▶

-- pv_equiv track=rewrite | github.com/AmirFone/Cornell-Algorithms-for-Applications | Homework_one /problems/problem_4/p4_b.py | most_frequent_difference_b
-- ===== SOURCE A (Python) =====
-- def most_frequent_difference_b(values, d_mode) -> int:
--     freq = {}
--     for num in values:
--         if num in freq:
--             freq[num] += 1
--         else:
--             freq[num] = 1
--
--     count = 0
--     for num in freq:
--         if d_mode == 0:
--             count += freq[num] * (freq[num] - 1)
--         else:
--             if num - d_mode in freq:
--                 count += freq[num] * freq[num - d_mode]
--
--     return count
-- ===== SOURCE B (Python) =====
-- def most_frequent_difference_b(values, d_mode) -> int:
--     # sort, collapse into runs of equal values, then (for d_mode != 0)
--     # merge-walk two pointers over the run list pairing v with v + |d_mode|
--     s = sorted(values)
--     n = len(s)
--     runs = []
--     i = 0
--     while i < n:
--         j = i
--         while j < n and s[j] == s[i]:
--             j += 1
--         runs.append((s[i], j - i))
--         i = j
--     if d_mode == 0:
--         return sum(c * (c - 1) for _, c in runs)
--     g = d_mode if d_mode > 0 else -d_mode
--     total = 0
--     i = j = 0
--     m = len(runs)
--     while i < m and j < m:
--         t = runs[i][0] + g
--         w = runs[j][0]
--         if t < w:
--             i += 1
--         elif w < t:
--             j += 1
--         else:
--             total += runs[i][1] * runs[j][1]
--             i += 1
--             j += 1
--     return total
-- ===== Notes on version B (the rewrite author's own statement) =====
-- stated objective: alternative
-- what changed: Replaces the hash-map counter and per-key dict lookups by sort + run-length collapse + a single two-pointer merge walk over the runs pairing each value v with v+|d_mode|.
import Mathlib
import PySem

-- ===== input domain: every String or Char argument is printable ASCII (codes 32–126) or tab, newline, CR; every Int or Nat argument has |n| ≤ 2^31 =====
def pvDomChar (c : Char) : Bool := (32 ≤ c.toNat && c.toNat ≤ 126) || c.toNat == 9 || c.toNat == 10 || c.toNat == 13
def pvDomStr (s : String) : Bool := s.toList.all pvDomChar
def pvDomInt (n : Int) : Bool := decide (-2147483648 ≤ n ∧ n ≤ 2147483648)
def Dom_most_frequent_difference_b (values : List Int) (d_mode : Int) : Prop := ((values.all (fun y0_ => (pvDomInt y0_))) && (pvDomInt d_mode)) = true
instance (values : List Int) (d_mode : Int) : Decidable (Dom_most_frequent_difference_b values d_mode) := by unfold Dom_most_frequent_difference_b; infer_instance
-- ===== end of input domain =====
-- pv_equiv track=rewrite | github.com/koreakk/Online-Judge | boj/Bronze II/8958. OX퀴즈/Python.py | solution
-- ===== SOURCE A (Python) =====
-- def solution(data: str) -> int:
--     answer = 0
--     curr = 0
--
--     for c in data:
--         if c == 'X':
--             curr = 0
--             continue
--
--         curr += 1
--         answer += curr
--
--     return answer
-- ===== SOURCE B (Python) =====
-- def solution(data: str) -> int:
--     # group the string into maximal runs of non-'X' characters and
--     # add the triangular number of each run length
--     return sum(n * (n + 1) // 2 for n in map(len, data.split('X')))
-- ===== Notes on version B (the rewrite author's own statement) =====
-- stated objective: simpler
-- what changed: Replaces the per-character running-streak accumulation with split('X') into runs plus the closed-form triangular number n*(n+1)//2 per run.
import Mathlib
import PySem

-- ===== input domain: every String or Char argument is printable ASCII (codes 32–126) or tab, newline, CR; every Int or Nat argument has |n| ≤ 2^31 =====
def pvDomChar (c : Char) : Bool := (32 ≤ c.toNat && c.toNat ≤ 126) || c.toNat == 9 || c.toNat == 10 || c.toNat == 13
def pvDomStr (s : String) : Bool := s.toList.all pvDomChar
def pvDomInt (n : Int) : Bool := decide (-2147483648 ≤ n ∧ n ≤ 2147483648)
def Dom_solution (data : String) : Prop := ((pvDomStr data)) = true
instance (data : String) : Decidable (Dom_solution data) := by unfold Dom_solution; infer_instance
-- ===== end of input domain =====

-- B replaces A's per-character running streak counter with split('X') into runs
-- and a closed-form triangular number per run (objective: simpler).

-- ===== PORT A =====
-- literal transliteration: a fold carrying (answer, curr); 'X' resets curr,
-- any other character does curr += 1; answer += curr.
def solution (data : String) : Int :=
  (data.toList.foldl
    (fun (p : Int × Int) c =>
      if c = 'X' then (p.1, 0) else (p.1 + (p.2 + 1), p.2 + 1))
    (0, 0)).1

-- ===== PORT B =====
-- sum(n*(n+1)//2 for n in map(len, data.split('X'))); run lengths are ≥ 0,
-- so Python's // 2 is exactly Nat division here.
def solution_alt (data : String) : Int :=
  match PySem.Str.split? data "X" with
  | some parts =>
      (parts.map (fun (p : String) => (((p.toList.length * (p.toList.length + 1)) / 2 : Nat) : Int))).sum
  | none => 0   -- unreachable: the separator "X" is nonempty

-- ===== PRECONDITION & SPEC =====
def Spec_solution (data : String) (out : Int) : Prop := out = solution_alt data
instance (data : String) (out : Int) : Decidable (Spec_solution data out) := by unfold Spec_solution; infer_instance

-- ===== CLAIM (what is proved, stated in full; the proofs are below) =====
def Claim_equal_solution : Prop := ∀ (data : String), Dom_solution data → Spec_solution data (solution data)

-- ===== LEMMAS AND PROOFS =====

-- run decomposition: maximal runs of non-'X' characters (always nonempty, like str.split)
def pvSegs : List Char → List (List Char)
  | [] => [[]]
  | c :: rest => if c = 'X' then [] :: pvSegs rest else (pvSegs rest).modifyHead (c :: ·)

theorem pvSegs_ne_nil (l : List Char) : pvSegs l ≠ [] := by
  cases l with
  | nil => simp [pvSegs]
  | cons c rest =>
    simp only [pvSegs]
    split_ifs
    · simp
    · cases h : pvSegs rest with
      | nil => exact absurd h (pvSegs_ne_nil rest)
      | cons s ss => simp [List.modifyHead]

-- triangular number
def pvT (n : Nat) : Int := ((n * (n + 1)) / 2 : Nat)

theorem pvT_succ (n : Nat) : pvT (n + 1) = pvT n + (n + 1) := by
  unfold pvT
  have h : (n + 1) * (n + 1 + 1) = n * (n + 1) + (n + 1) * 2 := by ring
  rw [h, Nat.add_mul_div_right _ _ (by norm_num : 0 < 2)]
  push_cast
  ring

-- A's remaining score contribution given the current streak c
def pvSumA : List Char → Nat → Int
  | [], _ => 0
  | x :: l, c => if x = 'X' then pvSumA l 0 else ((c : Int) + 1) + pvSumA l (c + 1)

theorem pvFoldA (l : List Char) (a : Int) (c : Nat) :
    (l.foldl
      (fun (p : Int × Int) ch =>
        if ch = 'X' then (p.1, 0) else (p.1 + (p.2 + 1), p.2 + 1))
      (a, (c : Int))).1 = a + pvSumA l c := by
  induction l generalizing a c with
  | nil => simp [pvSumA]
  | cons x l ih =>
    simp only [List.foldl, pvSumA]
    split_ifs with h
    · simpa using ih a 0
    · have h1 := ih (a + ((c : Int) + 1)) (c + 1)
      push_cast at h1
      rw [h1]; ring

-- B's remaining score: first run extends the current streak c, rest are fresh
def pvSumB : List (List Char) → Nat → Int
  | [], _ => 0
  | s :: rest, c => (pvT (c + s.length) - pvT c) + (rest.map (fun t => pvT t.length)).sum

theorem pvSumB_zero (ss : List (List Char)) :
    pvSumB ss 0 = (ss.map (fun t => pvT t.length)).sum := by
  cases ss with
  | nil => simp [pvSumB]
  | cons s rest => simp [pvSumB, pvT]

theorem pvSumA_eq (l : List Char) (c : Nat) : pvSumA l c = pvSumB (pvSegs l) c := by
  induction l generalizing c with
  | nil => simp [pvSumA, pvSegs, pvSumB]
  | cons x l ih =>
    simp only [pvSumA, pvSegs]
    split_ifs with h
    · rw [ih, pvSumB_zero]
      simp [pvSumB]
    · rw [ih]
      cases hs : pvSegs l with
      | nil => exact absurd hs (pvSegs_ne_nil l)
      | cons s rest =>
        simp only [List.modifyHead, pvSumB, List.length_cons]
        have : pvT (c + (s.length + 1)) = pvT ((c + 1) + s.length) := by ring_nf
        rw [show c + (s.length + 1) = (c + 1) + s.length by ring, pvT_succ c]
        ring

-- splitOn.go with the single-character separator ['X'] computes pvSegs
theorem pvGo (l : List Char) (fuel : Nat) (cur : List Char) (acc : List (List Char))
    (hf : l.length ≤ fuel) :
    PySem.Chars.splitOn.go ['X'] fuel l cur acc
      = acc.reverse ++ (pvSegs l).modifyHead (cur.reverse ++ ·) := by
  induction l generalizing fuel cur acc with
  | nil =>
    cases fuel with
    | zero => simp [PySem.Chars.splitOn.go, pvSegs]
    | succ f => simp [PySem.Chars.splitOn.go, pvSegs]
  | cons x l ih =>
    cases fuel with
    | zero => simp at hf
    | succ f =>
      have hf' : l.length ≤ f := by simpa using hf
      simp only [PySem.Chars.splitOn.go, pvSegs]
      by_cases h : x = 'X'
      · subst h
        rw [if_pos (by simp [List.isPrefixOf]),
          show List.drop (['X'].length) ('X' :: l) = l from rfl, ih _ _ _ hf']
        simp only [List.reverse_cons, List.reverse_nil, List.nil_append, List.modifyHead,
          List.append_assoc]
        cases pvSegs l <;> simp
      · rw [if_neg (by simp [List.isPrefixOf, Ne.symm h]), ih _ _ _ hf']
        cases hs : pvSegs l with
        | nil => exact absurd hs (pvSegs_ne_nil l)
        | cons s rest => simp [List.modifyHead, if_neg h]

theorem pvSplit (l : List Char) :
    PySem.Chars.splitOn l ['X'] = pvSegs l := by
  unfold PySem.Chars.splitOn
  rw [pvGo l (l.length + 1) [] [] (by omega)]
  cases hs : pvSegs l with
  | nil => exact absurd hs (pvSegs_ne_nil l)
  | cons s rest => simp [List.modifyHead]

-- ===== VERDICT (by name: the statement is the Claim_ definition above) =====
theorem solution_spec : Claim_equal_solution := by
  intro data _
  show solution data = solution_alt data
  unfold solution solution_alt
  have h := PySem.Str.split?_map data "X"
  have hx : ("X" : String).toList = ['X'] := by decide
  rw [hx] at h
  have hs : PySem.Chars.split? data.toList ['X'] = some (pvSegs data.toList) := by
    simp [PySem.Chars.split?, pvSplit]
  rw [hs] at h
  cases hp : PySem.Str.split? data "X" with
  | none => rw [hp] at h; simp at h
  | some parts =>
    rw [hp] at h
    simp only [Option.map_some, Option.some.injEq] at h
    have hA := pvFoldA data.toList 0 0
    simp only [Nat.cast_zero] at hA
    rw [hA, pvSumA_eq, pvSumB_zero, ← h]
    simp only [pvT, List.map_map, zero_add]
    exact congrArg List.sum (List.map_congr_left fun p _ => by simp [Function.comp])
-- pv_equiv track=rewrite | github.com/pypi-data/pypi-mirror-385 | packages/rclone-adapter/rclone_adapter-0.2.0.tar.gz/rclone_adapter-0.2.0/generate.py | generate_option_model
-- ===== SOURCE A (Python) =====
-- def clean_flag_name(flag: str) -> str:
--     """Convert flag name to valid Python identifier."""
--     # Remove -- prefix and convert to snake_case
--     name = flag.lstrip("-").replace("-", "_")
--     # Handle special cases
--     if not name:
--         return "flag"
--     if name[0].isdigit():
--         name = f"flag_{name}"
--     return name
--
-- def infer_flag_type(flag: str, description: str) -> str:
--     """Infer the type of a flag from its name and description."""
--     flag_lower = flag.lower()
--     desc_lower = description.lower()
--
--     # Boolean flags (no value)
--     if not "=" in flag and not any(
--         x in desc_lower for x in ["number", "size", "count", "duration", "time"]
--     ):
--         return "bool"
--
--     # Integer types
--     if any(x in desc_lower for x in ["number", "count", "int"]):
--         return "int"
--
--     # Size types
--     if any(x in desc_lower for x in ["size", "bytes"]):
--         return "int"  # Size in bytes
--
--     # Duration/time types
--     if any(x in desc_lower for x in ["duration", "time", "seconds", "timeout"]):
--         return "float"
--
--     # Default to string
--     return "str"
--
-- def generate_option_model(command: str, flags: list[dict]) -> str:
--     """Generate Pydantic model for a command's options."""
--     class_name = f"{command.capitalize()}Options"
--     lines = [
--         f"class {class_name}(BaseModel):",
--         f'    """Options for the \'rclone {command}\' command."""',
--         "",
--     ]
--
--     # Group flags by type for better organization
--     bool_flags = []
--     other_flags = []
--
--     for flag_info in flags:
--         flag = flag_info["flag"]
--         description = flag_info["description"]
--
--         # Skip if it's just showing shorthand like "-h, --help"
--         if flag == "-h," or "help for" in description:
--             continue
--
--         # Extract the actual flag name (handle "-h, --help" format)
--         if "," in flag:
--             parts = flag.split(",")
--             flag = parts[-1].strip()  # Use the long form
--
--         flag_name = clean_flag_name(flag)
--         flag_type = infer_flag_type(flag, description)
--
--         # Escape quotes in description
--         description = description.replace('"', '\\"')
--
--         if flag_type == "bool":
--             bool_flags.append((flag_name, description, flag))
--         else:
--             other_flags.append((flag_name, description, flag, flag_type))
--
--     # Add boolean flags first
--     for flag_name, description, orig_flag in bool_flags:
--         lines.append(
--             f'    {flag_name}: bool = Field(False, description="{description}")'
--         )
--
--     # Add other flags
--     for flag_name, description, orig_flag, flag_type in other_flags:
--         if flag_type == "str":
--             default = '""'
--         elif flag_type == "int":
--             default = "0"
--         elif flag_type == "float":
--             default = "0.0"
--         else:
--             default = "None"
--
--         lines.append(
--             f'    {flag_name}: {flag_type} | None = Field({default}, description="{description}")'
--         )
--
--     # If no fields, add a pass statement
--     if len(lines) == 3:
--         lines.append("    pass")
--
--     return "\n".join(lines)
-- ===== SOURCE B (Python) =====
-- def clean_flag_name(flag: str) -> str:
--     """Convert flag name to valid Python identifier."""
--     name = flag.lstrip("-").replace("-", "_")
--     if not name:
--         return "flag"
--     if name[0].isdigit():
--         name = f"flag_{name}"
--     return name
--
-- def infer_flag_type(flag: str, description: str) -> str:
--     """Infer the type of a flag from its name and description."""
--     desc_lower = description.lower()
--     if not "=" in flag and not any(
--         x in desc_lower for x in ["number", "size", "count", "duration", "time"]
--     ):
--         return "bool"
--     if any(x in desc_lower for x in ["number", "count", "int"]):
--         return "int"
--     if any(x in desc_lower for x in ["size", "bytes"]):
--         return "int"
--     if any(x in desc_lower for x in ["duration", "time", "seconds", "timeout"]):
--         return "float"
--     return "str"
--
-- _DEFAULTS = {"str": '""', "int": "0", "float": "0.0"}
--
-- def _make_record(flag_info):
--     """One flag dict -> (field_name, field_type, escaped_description), or None to skip."""
--     flag = flag_info["flag"]
--     description = flag_info["description"]
--     if flag == "-h," or "help for" in description:
--         return None
--     if "," in flag:
--         flag = flag.split(",")[-1].strip()
--     return (
--         clean_flag_name(flag),
--         infer_flag_type(flag, description),
--         description.replace('"', '\\"'),
--     )
--
-- def _emit(record):
--     name, ftype, desc = record
--     if ftype == "bool":
--         return f'    {name}: bool = Field(False, description="{desc}")'
--     default = _DEFAULTS.get(ftype, "None")
--     return f'    {name}: {ftype} | None = Field({default}, description="{desc}")'
--
-- def generate_option_model(command: str, flags: list[dict]) -> str:
--     """Generate Pydantic model for a command's options."""
--     lines = [
--         f"class {command.capitalize()}Options(BaseModel):",
--         f'    """Options for the \'rclone {command}\' command."""',
--         "",
--     ]
--     records = [r for r in map(_make_record, flags) if r is not None]
--     # stable sort: bool fields first, original order otherwise preserved
--     lines.extend(_emit(r) for r in sorted(records, key=lambda r: r[1] != "bool"))
--     if not records:
--         lines.append("    pass")
--     return "\n".join(lines)
-- ===== Notes on version B (the rewrite author's own statement) =====
-- stated objective: alternative
-- what changed: Replaces A's two-accumulator partition followed by two separate emission loops with a single filter-map pass building (name, type, description) records, then one stable sort by 'type is not bool' and one unified emission loop; the trailing 'pass' is decided from the record list being empty instead of len(lines)==3.
import Mathlib
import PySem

◀

(Exercise prompt)
Respond with the number of lines in the entries that include the string "fields", and nothing besides.

(Problem solution)
2